The role of airway shear stress in pathological processes in asthma

Applications are open for a PhD scholarship at the University of Newcastle. As the successful applicant you will undertake your doctoral studies in the Priority Research Centre for Healthy Lungs at the Hunter Medical Research Institute in Newcastle. The group you will be working with is composed of a dynamic and enthusiastic combination of clinical and laboratory based scientists each of who has an outstanding research track record and exceptional facilities available to them. The team consists of A/Prof Chris Grainge, Professor Darryl Knight and Dr Nathan Bartlett.

The project will investigate the role that mechanical forces, specifically airway shear stress, plays in the development and progression of lung disease, focusing specifically on asthma. Asthma is a chronic lung disease caused by airway narrowing, resulting in symptoms of shortness of breath and wheeze. Asthmatics who have lots of symptoms due to airway narrowing suffer more from viral lung infections, which further makes their disease worse. It is known that asthmatics have impaired anti-viral innate immunity, but the mechanism underlying this is unknown.

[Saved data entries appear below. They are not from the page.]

-- pv_equiv track=rewrite | github.com/theodoraiakovaki/Commentz_walter.py | commentz_walter.py | r_t
-- ===== SOURCE A (Python) =====
-- def r_t(inverted_substrings,pmin):
--     concatenated_string = ''.join(inverted_substrings)
--     unique_letters = ''.join(set(concatenated_string)) #Extract unique letters from the concatenated string
--     min_positions = {letter: float('inf') for letter in unique_letters}
--     for letter in unique_letters:  #Iterate through each letter in the unique_letters
--      for j, word in enumerate(inverted_substrings):  #Iterate through each word in the inverted_substrings
--         if letter in word:
--             index = word.index(letter) #Find the index of the first occurrence of the letter in the word
--             min_positions[letter] = min(min_positions[letter], index + 1) #Update the minimum position for the letter if necessary
--     alphabet = [chr(i) for i in range(ord('a'), ord('z')+1)]
--     rt = {letter: pmin+1 for letter in alphabet}
--     for letter, index in min_positions.items(): #Update the "rt" dictionary with the minimum positions
--         rt[letter] = index
--     return (rt)
-- ===== SOURCE B (Python) =====
-- def r_t(inverted_substrings, pmin):
--     # One flat pass over all characters: best[ch] = 1 + smallest index of ch in any word.
--     rt = {chr(c): pmin + 1 for c in range(ord('a'), ord('z') + 1)}
--     best = {}
--     for word in inverted_substrings:
--         for j, ch in enumerate(word):
--             v = best.get(ch)
--             if v is None or j + 1 < v:
--                 best[ch] = j + 1
--     for ch, pos in best.items():
--         rt[ch] = pos
--     return rt
-- ===== Notes on version B (the rewrite author's own statement) =====
-- stated objective: faster
-- what changed: Replaces A's set-extraction plus per-distinct-letter outer loop (an 'in' test and '.index' scan of every word per letter, then an inf-initialised min_positions merge) by a single flat pass over all characters keeping a running minimum position per character, merged into the alphabet dict.
import Mathlib
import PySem

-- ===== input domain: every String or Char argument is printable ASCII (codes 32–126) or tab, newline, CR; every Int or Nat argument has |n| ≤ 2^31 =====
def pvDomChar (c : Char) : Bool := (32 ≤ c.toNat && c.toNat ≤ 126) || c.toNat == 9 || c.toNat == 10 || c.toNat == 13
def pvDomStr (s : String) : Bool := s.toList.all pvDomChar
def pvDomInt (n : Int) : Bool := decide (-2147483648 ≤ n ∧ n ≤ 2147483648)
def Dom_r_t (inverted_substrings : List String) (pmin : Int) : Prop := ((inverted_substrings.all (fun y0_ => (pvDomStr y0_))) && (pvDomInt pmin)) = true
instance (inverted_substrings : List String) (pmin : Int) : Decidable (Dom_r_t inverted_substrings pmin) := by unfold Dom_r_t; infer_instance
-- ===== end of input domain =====

-- B replaces A's per-distinct-letter rescans of every word (set extraction + 'in'/'.index' per
-- letter per word + inf-initialised min_positions merge) by ONE flat pass over all characters
-- keeping a running minimum position per character (drops the distinct-letter factor; the timing
-- run measured B faster).
-- Both programs return a dict; its keys after 'a'..'z' follow, in Python, hash (set/insertion)
-- iteration order — ports use first-occurrence order; dict outputs are compared ignoring order.

-- ===== PORT A =====
-- float('inf') is modelled as `none`: min_positions values are Option Int, none = inf
-- (inf never reaches rt: every unique letter occurs in some word; see the merge step).
def pyMinInf (o : Option Int) (v : Int) : Option Int :=
  some (match o with
        | none => v          -- min(inf, v) = v
        | some x => min x v)

-- inner loop of A for one letter: `for j, word in enumerate(...): if letter in word: ...`
-- (for a one-character needle, `letter in word` is character membership and
-- `word.index(letter)` is the first character index, PySem.List.index? — exact)
def rtAInner (ws : List String) (c : Char) (d : PySem.Dict String (Option Int)) :
    PySem.Dict String (Option Int) :=
  ws.foldl (fun d w =>
    if w.toList.contains c then
      d.insert (String.ofList [c])
        (pyMinInf (d.getD (String.ofList [c]) none) (((PySem.List.index? w.toList c).getD 0 : Int) + 1))
    else d) d

def r_t (inverted_substrings : List String) (pmin : Int) : List (String × Int) :=
  -- concatenated_string = ''.join(inverted_substrings), then iterated as characters — exact
  let cs : List Char := inverted_substrings.flatMap (·.toList)
  let unique : PySem.Set Char := PySem.Set.ofList cs
  let minPos : PySem.Dict String (Option Int) :=
    unique.foldl (fun d c => d.insert (String.ofList [c]) none) PySem.Dict.empty
  let minPos := unique.foldl (fun d c => rtAInner inverted_substrings c d) minPos
  let alphabet : List Char := (PySem.List.pyRange 97 123 1).map (fun i => Char.ofNat i.toNat)
  let rt : PySem.Dict String Int :=
    alphabet.foldl (fun d c => d.insert (String.ofList [c]) (pmin + 1)) PySem.Dict.empty
  -- rt[letter] = index; index is never inf here (each key occurs in some word), `.getD 0` is a
  -- type coercion for the unreachable none
  let rt := minPos.items.foldl (fun d kv => d.insert kv.1 (kv.2.getD 0)) rt
  rt.items

-- ===== PORT B =====
-- inner loop of B: `for j, ch in enumerate(word): v = best.get(ch); if v is None or j+1 < v: ...`
def rtBInner (d : PySem.Dict String Int) (p : Int × Char) : PySem.Dict String Int :=
  match d.get? (String.ofList [p.2]) with
  | none => d.insert (String.ofList [p.2]) (p.1 + 1)
  | some v => if p.1 + 1 < v then d.insert (String.ofList [p.2]) (p.1 + 1) else d

def r_t_alt (inverted_substrings : List String) (pmin : Int) : List (String × Int) :=
  let rt : PySem.Dict String Int :=
    (PySem.List.pyRange 97 123 1).foldl
      (fun d i => d.insert (String.ofList [Char.ofNat i.toNat]) (pmin + 1)) PySem.Dict.empty
  let best : PySem.Dict String Int :=
    inverted_substrings.foldl
      (fun d w => (PySem.List.enumerate w.toList 0).foldl rtBInner d) PySem.Dict.empty
  let rt := best.items.foldl (fun d kv => d.insert kv.1 kv.2) rt
  rt.items

-- ===== PRECONDITION & SPEC =====
def Spec_r_t (inverted_substrings : List String) (pmin : Int) (out : List (String × Int)) : Prop := out = r_t_alt inverted_substrings pmin
instance (inverted_substrings : List String) (pmin : Int) (out : List (String × Int)) : Decidable (Spec_r_t inverted_substrings pmin out) := by unfold Spec_r_t; infer_instance

-- ===== CLAIM (what is proved, stated in full; the proofs are below) =====
def Claim_equal_r_t : Prop := ∀ (inverted_substrings : List String) (pmin : Int), Dom_r_t inverted_substrings pmin → Spec_r_t inverted_substrings pmin (r_t inverted_substrings pmin)

-- ===== LEMMAS AND PROOFS =====

-- single-char String key is injective
theorem rtKey_inj : Function.Injective (fun c : Char => String.ofList [c]) := by
  intro a b h
  have h2 : [a] = [b] := by simpa using congrArg String.toList h
  simpa using h2

-- canonical per-word effect on the running minimum of letter c (none = not seen yet / inf)
def rtStep (c : Char) (o : Option Int) (w : List Char) : Option Int :=
  match PySem.List.index? w c with
  | none => o
  | some k => pyMinInf o ((k : Int) + 1)

-- canonical total value for letter c
def rtVal (ws : List String) (c : Char) : Option Int :=
  ws.foldl (fun o w => rtStep c o w.toList) none

-- B's per-character evolution of the value of letter c, j = current index
def rtGo (c : Char) : List Char → Int → Option Int → Option Int
  | [], _, o => o
  | ch :: t, j, o =>
      rtGo c t (j + 1)
        (if ch = c then
          (match o with
           | none => some (j + 1)
           | some v => if j + 1 < v then some (j + 1) else some v)
         else o)

theorem rtGo_stable (c : Char) (t : List Char) : ∀ (j : Int) (m : Int), m ≤ j + 1 →
    rtGo c t j (some m) = some m := by
  induction t with
  | nil => intro j m h; rfl
  | cons ch t ih =>
    intro j m h
    simp only [rtGo]
    by_cases hc : ch = c
    · subst hc; rw [if_pos rfl]
      have : ¬ (j + 1 < m) := by omega
      simp only [this, if_false]
      exact ih (j + 1) m (by omega)
    · simp only [if_neg hc]
      exact ih (j + 1) m (by omega)

theorem rtGo_spec (c : Char) (w : List Char) : ∀ (j : Int) (o : Option Int),
    rtGo c w j o = (match PySem.List.index? w c with
                    | none => o
                    | some k => pyMinInf o (j + (k : Int) + 1)) := by
  induction w with
  | nil => intro j o; simp [rtGo, PySem.List.index?]
  | cons ch t ih =>
    intro j o
    by_cases hc : ch = c
    · subst hc
      rw [PySem.List.index?_cons_self]
      simp only [rtGo]
      have hU : (match o with
                 | none => some (j + 1)
                 | some v => if j + 1 < v then some (j + 1) else some v)
          = some ((pyMinInf o (j + 1)).getD 0) ∧ (pyMinInf o (j + 1)).getD 0 ≤ j + 1 := by
        cases o with
        | none => simp [pyMinInf]
        | some v =>
          simp only [pyMinInf, Option.getD_some]
          constructor
          · by_cases h : j + 1 < v
            · rw [if_pos h]; congr 1; omega
            · rw [if_neg h]; congr 1; omega
          · omega
      simp only [if_true]
      rw [hU.1, rtGo_stable ch t (j + 1) _ (by have := hU.2; omega)]
      cases o with
      | none => simp [pyMinInf]
      | some v => simp only [pyMinInf, Option.getD_some]; norm_num
    · rw [PySem.List.index?_cons_of_ne _ hc]
      simp only [rtGo, if_neg hc]
      rw [ih (j + 1) o]
      rcases h : PySem.List.index? t c with _ | k
      · rfl
      · simp only [Option.map_some]
        congr 1
        push_cast
        ring

-- B's inner fold, observed at key c
theorem rtBInner_get (c : Char) (w : List Char) : ∀ (j : Int) (d : PySem.Dict String Int),
    ((PySem.List.enumerate w j).foldl rtBInner d).get? (String.ofList [c])
      = rtGo c w j (d.get? (String.ofList [c])) := by
  induction w with
  | nil => intro j d; simp [PySem.List.enumerate_nil, rtGo]
  | cons ch t ih =>
    intro j d
    rw [PySem.List.enumerate_cons]
    simp only [List.foldl_cons]
    rw [ih (j + 1)]
    have hrhs : rtGo c (ch :: t) j (d.get? (String.ofList [c]))
        = rtGo c t (j + 1)
            (if ch = c then
              (match d.get? (String.ofList [c]) with
               | none => some (j + 1)
               | some v => if j + 1 < v then some (j + 1) else some v)
             else d.get? (String.ofList [c])) := rfl
    rw [hrhs]
    congr 1
    by_cases hc : ch = c
    · subst hc
      rw [if_pos rfl]
      rcases h : d.get? (String.ofList [ch]) with _ | v
      · simp [rtBInner, h, PySem.Dict.get?_insert_self]
      · simp only [rtBInner, h]
        by_cases hlt : j + 1 < v
        · simp [hlt, PySem.Dict.get?_insert_self]
        · simp [hlt, h]
    · rw [if_neg hc]
      have hk : String.ofList [c] ≠ String.ofList [ch] := fun h => hc (rtKey_inj h).symm
      rcases h : d.get? (String.ofList [ch]) with _ | v
      · simp [rtBInner, h, PySem.Dict.get?_insert_of_ne _ _ hk]
      · simp only [rtBInner, h]
        by_cases hlt : j + 1 < v
        · simp [hlt, PySem.Dict.get?_insert_of_ne _ _ hk]
        · simp [hlt]

-- B's inner fold: keys
theorem rtBInner_keys (w : List Char) : ∀ (j : Int) (d : PySem.Dict String Int),
    ((PySem.List.enumerate w j).foldl rtBInner d).keys
      = PySem.Set.update d.keys (w.map (fun c => String.ofList [c])) := by
  induction w with
  | nil => intro j d; simp [PySem.List.enumerate_nil, PySem.Set.update]
  | cons ch t ih =>
    intro j d
    rw [PySem.List.enumerate_cons]
    simp only [List.foldl_cons, List.map_cons]
    rw [ih (j + 1)]
    have hstep : (rtBInner d (j, ch)).keys = PySem.Set.add d.keys (String.ofList [ch]) := by
      rcases h : d.get? (String.ofList [ch]) with _ | v
      · have hnc : d.contains (String.ofList [ch]) = false := by
          rw [PySem.Dict.contains_eq_isSome_get?, h]; rfl
        have hmem : String.ofList [ch] ∉ d.keys := by
          have := PySem.Dict.contains_iff_mem_keys d (String.ofList [ch])
          simp [hnc] at this; exact this
        simp [rtBInner, h, PySem.Dict.keys_insert_of_not_contains _ _ hnc,
              PySem.Set.add, hmem]
      · have hcont : d.contains (String.ofList [ch]) = true := by
          rw [PySem.Dict.contains_eq_isSome_get?, h]; rfl
        have hmem : String.ofList [ch] ∈ d.keys :=
          (PySem.Dict.contains_iff_mem_keys _ _).mp hcont
        have hadd : PySem.Set.add d.keys (String.ofList [ch]) = d.keys := by
          simp [PySem.Set.add, hmem]
        simp only [rtBInner, h]
        by_cases hlt : j + 1 < v
        · simp [hlt, PySem.Dict.keys_insert_of_contains _ _ hcont, hadd]
        · simp [hlt, hadd]
    rw [hstep]
    rfl

-- rtGo over a whole word starting at index 0 is the per-word step rtStep
theorem rtGo_zero (c : Char) (w : List Char) (o : Option Int) :
    rtGo c w 0 o = rtStep c o w := by
  rw [rtGo_spec]
  rcases h : PySem.List.index? w c with _ | k
  · simp only [rtStep, h]
  · simp only [rtStep, h]
    congr 1
    ring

We hypothesise that sheer stress induced mechanical forces induced at the airway epithelium during airway narrowing in asthma lead to an alteration in epithelial cell function. We wish to answer the following questions;

1. How does the respiratory epithelium react to airflow generated shear stress; does the epithelium in asthmatics respond differently to shear stress than patients with no, or different lung disease?

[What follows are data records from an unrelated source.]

lemma pvA_inv (words : List String) (k : Nat) (hk : k ≤ words.length) :
    (∀ w, ((PySem.List.pyRange 0 (k : Int)).foldl (pvStepA words)
        (PySem.Dict.empty, PySem.Set.empty)).1.get? w = pvFirst? words k w)
    ∧ (∀ x : Int, x ∈ ((PySem.List.pyRange 0 (k : Int)).foldl (pvStepA words)
        (PySem.Dict.empty, PySem.Set.empty)).2 ↔
        ∃ jn : Nat, x = (jn : Int) ∧ pvFirst? words k (pvW words jn) = some (jn : Int)
          ∧ 2 ≤ List.count (pvW words jn) (words.take k))
    ∧ (((PySem.List.pyRange 0 (k : Int)).foldl (pvStepA words)
        (PySem.Dict.empty, PySem.Set.empty)).2).Nodup := by
  induction k with
  | zero =>
    refine ⟨fun w => ?_, fun x => ?_, ?_⟩ <;>
      simp [PySem.List.pyRange, pvFirst?, PySem.Set.empty]
  | succ k ih =>
    obtain ⟨ihA, ihB, ihC⟩ := ih (by omega)
    have hklt : k < words.length := hk
    have hrange : PySem.List.pyRange 0 ((k + 1 : Nat) : Int)
        = PySem.List.pyRange 0 (k : Int) ++ [(k : Int)] := by
      push_cast
      exact PySem.List.pyRange_one_succ_right (by positivity)
    rw [hrange, List.foldl_append]
    simp only [List.foldl_cons, List.foldl_nil]
    set st := (PySem.List.pyRange 0 (k : Int)).foldl (pvStepA words)
      (PySem.Dict.empty, PySem.Set.empty) with hst
    have hword : (PySem.List.pyGet? words (k : Int)).getD "" = pvW words k := by
      rw [PySem.List.pyGet?_natCast]; rfl
    have hcont : st.1.contains (pvW words k) = (pvFirst? words k (pvW words k)).isSome := by
      rw [PySem.Dict.contains_eq_isSome_get?, ihA]
    by_cases hmem : pvW words k ∈ words.take k
    · -- the word was seen before: res.add(counter[word])
      obtain ⟨x0, hx0⟩ : ∃ x0, pvFirst? words k (pvW words k) = some x0 := by
        rcases hp : pvFirst? words k (pvW words k) with _ | j
        · exact absurd ((pvFirst?_none_iff words k _ (by omega)).mp hp) (by simpa using hmem)
        · exact ⟨j, rfl⟩
      obtain ⟨jn, rfl, hjnlt, hjnW, hjnnm⟩ := pvFirst?_spec words k _ _ (by omega) hx0
      have hstep : pvStepA words st (k : Int)
          = (st.1, st.2.add ((jn : Nat) : Int)) := by
        simp only [pvStepA, hword]
        rw [hcont, hx0]
        simp [PySem.Dict.getD_eq_get?_getD, ihA, hx0]
      rw [hstep]
      have hfs := pvFirst?_succ_of_mem words k (by omega) hmem
      have htake := pvTake_succ words k hklt
      refine ⟨fun w => by rw [ihA, hfs], fun x => ?_, PySem.Set.nodup_add _ _ ihC⟩
      rw [PySem.Set.mem_add, ihB]
      constructor
      · rintro (⟨mn, rfl, hf, hc⟩ | rfl)
        · refine ⟨mn, rfl, by rw [hfs]; exact hf, ?_⟩
          rw [htake, List.count_append]
          omega
        · refine ⟨jn, rfl, by rw [hfs, hjnW]; exact hx0, ?_⟩
          rw [htake, List.count_append, hjnW]
          have h1 : 1 ≤ List.count (pvW words k) (words.take k) := by
            rw [Nat.one_le_iff_ne_zero, Ne, List.count_eq_zero]
            simpa using hmem
          have h2 : List.count (pvW words k) [pvW words k] = 1 := by simp
          omega
      · rintro ⟨mn, rfl, hf, hc⟩
        rw [hfs] at hf
        by_cases hw : pvW words mn = pvW words k
        · right
          rw [hw, hx0] at hf
          have : mn = jn := by simpa using hf.symm
          simp [this]
        · left
          refine ⟨mn, rfl, hf, ?_⟩
          rw [htake, List.count_append] at hc
          have : List.count (pvW words mn) [pvW words k] = 0 := by
            rw [List.count_eq_zero]
            simpa using hw
          omega
    · -- first sighting: counter[word] = i
      have hstep : pvStepA words st (k : Int)
          = (st.1.insert (pvW words k) (k : Int), st.2) := by
        simp only [pvStepA, hword]
        rw [hcont, (pvFirst?_none_iff words k _ (by omega)).mpr hmem]
        simp
      rw [hstep]
      have hfs := pvFirst?_succ_of_not_mem words k (by omega) hmem
      have htake := pvTake_succ words k hklt
      refine ⟨fun w => ?_, fun x => ?_, ihC⟩
      · rw [PySem.Dict.get?_insert, hfs, ihA]
      · rw [ihB]
        constructor
        · rintro ⟨mn, rfl, hf, hc⟩
          have hw : pvW words mn ≠ pvW words k := by
            intro hw
            rw [hw, (pvFirst?_none_iff words k _ (by omega)).mpr hmem] at hf
            exact absurd hf (by simp)
          refine ⟨mn, rfl, by rw [hfs, if_neg hw]; exact hf, ?_⟩
          rw [htake, List.count_append]
          omega
        · rintro ⟨mn, rfl, hf, hc⟩
          rw [hfs] at hf
          by_cases hw : pvW words mn = pvW words k
          · rw [if_pos hw] at hf
            have hmk : mn = k := by simpa using hf.symm
            subst hmk
            rw [htake, List.count_append, hw, List.count_eq_zero.mpr (hw ▸ hmem)] at hc
            simp at hc
          · rw [if_neg hw] at hf
            refine ⟨mn, rfl, hf, ?_⟩
            rw [htake, List.count_append] at hc
            have : List.count (pvW words mn) [pvW words k] = 0 := by
              rw [List.count_eq_zero]
              simpa using hw
            omega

2. What are the mechanisms underlying the responses to shear stress in the airway. Does shear stress induce a deficit in anti-viral immunity in asthma?

3. Does shear stress alter the epigenetic status of epithelial cells in asthma or health?

This project will offer key insights into mechanisms that may play in important role in asthma. While it is now known that bronchoconstriction is actually a cause for further progression of the disease rather than a symptom alone, a key question is how exactly bronchoconstriction can lead to chronic asthma. By using samples from healthy and asthmatic donors both exposed and not exposed to shear stress, you will be able to ascertain if there is a difference in the responses of epithelial and structural cells in health and disease. Techniques will include; primary epithelial cell culture from patients with asthma and other respiratory diseases. Virus culture, propagation and genetic manipulation including potentially fluorescent tagging of virus. Biomechanical engineering including the use of computer controlled models of airway shear stresses and microfluidic experimental systems. Analysis of samples using ELISA, Western blotting, qPCR, Nano string etc.